WHAT YOU NEED TO DO →
Collect every line below that contains the word "only".

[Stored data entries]
○ ○ ○ ○
-- pv_equiv track=rewrite | github.com/davidmwhynot/practice | pythonClass/8/main.py | stripped_is_second_degree
-- ===== SOURCE A (Python) =====
-- def deltas(a):
-- 	buffer = [] # placeholder for computed deltas
-- 	for i in range(1, len(a)): # loop through the input list, starting at the second element because we want to avoid index out of bound errors
-- 		buffer.append(a[i] - a[i-1]) # subtract the previous element in the list from the current element
-- 	return buffer; # return the results
--
-- def stripped_is_second_degree(a):
-- 	for i in deltas(deltas(deltas(a))):
-- 		if i != 0:
-- 			return False
-- 	for i in deltas(a):
-- 		if i != 0:
-- 			break
-- 	else:
-- 		return False
-- 	for i in deltas(deltas(a)):
-- 		if i != 0:
-- 			break
-- 	else:
-- 		return False
-- 	return True
-- ===== SOURCE B (Python) =====
-- def stripped_is_second_degree(a):
--     d = [y - x for x, y in zip(a, a[1:])]
--     dd = [y - x for x, y in zip(d, d[1:])]
--     return bool(dd) and dd[0] != 0 and all(x == dd[0] for x in dd)
-- ===== Notes on version B (the rewrite author's own statement) =====
-- stated objective: simpler
-- what changed: A differences the list up to three separate times (six deltas passes in total) and runs three for-else scans with early returns; B builds the first and second differences once via zip comprehensions and returns a single 'second differences are nonempty, constant and nonzero' check.
import Mathlib
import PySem

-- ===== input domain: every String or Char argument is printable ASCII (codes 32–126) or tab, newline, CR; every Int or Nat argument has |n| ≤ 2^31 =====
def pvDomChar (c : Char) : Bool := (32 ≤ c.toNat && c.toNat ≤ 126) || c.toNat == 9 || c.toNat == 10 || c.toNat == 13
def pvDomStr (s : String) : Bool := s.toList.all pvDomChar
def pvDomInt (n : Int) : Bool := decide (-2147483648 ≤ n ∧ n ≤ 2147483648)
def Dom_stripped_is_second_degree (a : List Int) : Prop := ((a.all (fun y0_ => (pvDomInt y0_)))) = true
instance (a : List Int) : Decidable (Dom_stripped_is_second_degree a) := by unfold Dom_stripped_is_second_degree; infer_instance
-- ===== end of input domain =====

-- B replaces A's three repeated differencing passes and for-else scans by one
-- "second differences are nonempty, constant and nonzero" check (simpler decomposition).


-- ===== PORT A =====
-- deltas(a): loop i in range(1, len(a)), append a[i] - a[i-1] (indices always in range)
def deltasA (a : List Int) : List Int :=
  (PySem.List.pyRange 1 (a.length : Int) 1).foldl
    (fun buffer i => buffer ++ [PySem.List.pyGetD a i 0 - PySem.List.pyGetD a (i - 1) 0]) []

-- three scans with early return / for-else, in A's order
def stripped_is_second_degree (a : List Int) : Bool :=
  if (deltasA (deltasA (deltasA a))).any (fun i => i ≠ 0) then false
  else if !(deltasA a).any (fun i => i ≠ 0) then false
  else if !(deltasA (deltasA a)).any (fun i => i ≠ 0) then false
  else true

-- ===== PORT B =====
-- [y - x for x, y in zip(a, a[1:])]
def deltasB (a : List Int) : List Int :=
  (a.zip (PySem.List.slice a (some 1) none)).map (fun p => p.2 - p.1)

def stripped_is_second_degree_alt (a : List Int) : Bool :=
  let d := deltasB a
  let dd := deltasB d
  match dd with
  | [] => false
  | x :: _ => decide (x ≠ 0) && dd.all (fun y => y == x)

-- ===== PRECONDITION & SPEC =====
def Spec_stripped_is_second_degree (a : List Int) (out : Bool) : Prop := out = stripped_is_second_degree_alt a
instance (a : List Int) (out : Bool) : Decidable (Spec_stripped_is_second_degree a out) := by unfold Spec_stripped_is_second_degree; infer_instance

-- ===== CLAIM (what is proved, stated in full; the proofs are below) =====
def Claim_equal_stripped_is_second_degree : Prop := ∀ (a : List Int), Dom_stripped_is_second_degree a → Spec_stripped_is_second_degree a (stripped_is_second_degree a)

-- ===== LEMMAS AND PROOFS =====

-- cons form of B's differencing
theorem deltasB_cons2 (x y : Int) (l : List Int) :
    deltasB (x :: y :: l) = (y - x) :: deltasB (y :: l) := by
  simp [deltasB, PySem.List.slice_from_one]

theorem deltasB_nil : deltasB [] = [] := by simp [deltasB]
theorem deltasB_single (x : Int) : deltasB [x] = [] := by simp [deltasB, PySem.List.slice_from_one]

-- the two differencing routines agree
theorem deltasA_eq_deltasB (a : List Int) : deltasA a = deltasB a := by
  unfold deltasA
  rw [PySem.List.foldl_append_singleton_eq_map, PySem.List.pyRange_one, List.map_map,
    List.nil_append]
  apply List.ext_getElem
  · simp [deltasB, PySem.List.slice_from_one]
  · intro i h1 h2
    have hi : i + 1 < a.length := by
      simp at h1; omega
    simp only [List.getElem_map, List.getElem_range, Function.comp_apply]
    have e1 : (1 : Int) + (i : Int) = ((i + 1 : Nat) : Int) := by push_cast; ring
    have e2 : ((i + 1 : Nat) : Int) - 1 = ((i : Nat) : Int) := by push_cast; ring
    rw [e1, e2, PySem.List.pyGetD_natCast, PySem.List.pyGetD_natCast]
    simp [deltasB, PySem.List.slice_from_one, List.getElem_zip, List.getD_eq_getElem?_getD,
      List.getElem?_eq_getElem hi, List.getElem?_eq_getElem (by omega : i < a.length)]

-- (deltasB (x::l)).any (≠ 0) = false  ↔  every element of l equals x
theorem deltasB_all_zero_iff (x : Int) (l : List Int) :
    ((deltasB (x :: l)).any (fun i => i ≠ 0) = false) ↔ ∀ y ∈ l, y = x := by
  induction l generalizing x with
  | nil => simp [deltasB_single]
  | cons y t ih =>
    rw [deltasB_cons2]
    simp only [List.any_cons, Bool.or_eq_false_iff]
    constructor
    · rintro ⟨h1, h2⟩
      have hyx : y = x := by
        by_contra h; simp [sub_eq_zero] at h1; exact h h1
      intro z hz
      rcases List.mem_cons.mp hz with h | h
      · exact hyx ▸ h
      · exact hyx ▸ ((ih y).mp h2 z h)
    · intro h
      have hyx : y = x := h y (by simp)
      refine ⟨by simp [hyx], (ih y).mpr ?_⟩
      intro z hz; exact (h z (by simp [hz])).trans hyx.symm

-- deltasB d nonempty forces d = u :: v :: t with head (deltasB d) = v - u
theorem deltasB_head (d : List Int) (x : Int) (rest : List Int)
    (h : deltasB d = x :: rest) : ∃ u v t, d = u :: v :: t ∧ x = v - u := by
  match d with
  | [] => simp [deltasB_nil] at h
  | [u] => simp [deltasB_single] at h
  | u :: v :: t =>
    rw [deltasB_cons2] at h
    exact ⟨u, v, t, rfl, (List.cons_eq_cons.mp h).1.symm⟩

-- ===== VERDICT (by name: the statement is the Claim_ definition above) =====
theorem stripped_is_second_degree_spec : Claim_equal_stripped_is_second_degree := by
  intro a _
  unfold Spec_stripped_is_second_degree stripped_is_second_degree stripped_is_second_degree_alt
  simp only [deltasA_eq_deltasB]
  set d := deltasB a with hd
  cases hdd : deltasB d with
  | nil =>
    simp only [deltasB_nil]
    by_cases h1 : d.any (fun i => i ≠ 0) = true <;> simp [*]
  | cons x rest =>
    obtain ⟨u, v, t, hdut, hx⟩ := deltasB_head d x rest hdd
    by_cases hconst : ∀ y ∈ rest, y = x
    · have hddd : (deltasB (x :: rest)).any (fun i => i ≠ 0) = false :=
        (deltasB_all_zero_iff x rest).mpr hconst
      by_cases hx0 : x = 0
      · subst hx0
        have hdd0 : ((0 :: rest).any (fun i => decide (i ≠ 0))) = false := by
          simp; intro y hy; exact hconst y hy
        simp only [hdd0, hddd]
        simp
      · -- x ≠ 0: dd has a nonzero, and d[1]-d[0] = x ≠ 0 forces a nonzero in d
        have hdany : d.any (fun i => i ≠ 0) = true := by
          rw [hdut]
          by_cases hu : u = 0
          · have hv : v ≠ 0 := by subst hu; simpa [hx, sub_eq_zero] using hx0
            simp [hu, hv]
          · simp [hu]
        have hddany : ((x :: rest).any (fun i => i ≠ 0)) = true := by simp [hx0]
        simp only [hddd, hdany, hddany]
        simp [hx0, List.all_eq_true]
        intro y hy; exact hconst y hy
    · -- not constant: third differences contain a nonzero → A false; B's all-check fails
      have hddd : (deltasB (x :: rest)).any (fun i => i ≠ 0) = true := by
        by_contra h
        exact hconst ((deltasB_all_zero_iff x rest).mp (by simpa using h))
      simp only [hddd]
      simp only [if_true]
      push Not at hconst
      obtain ⟨y, hy, hyx⟩ := hconst
      simp
      intro _
      exact ⟨y, hy, hyx⟩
○ ○ ○ ○
SOLUTION FOR THIS PROBLEM →
    simp only [List.getElem_map, List.getElem_range, Function.comp_apply]
    simp only [List.any_cons, Bool.or_eq_false_iff]
  simp only [deltasA_eq_deltasB]
    simp only [deltasB_nil]
        simp only [hdd0, hddd]
        simp only [hddd, hdany, hddany]
      simp only [hddd]
      simp only [if_true]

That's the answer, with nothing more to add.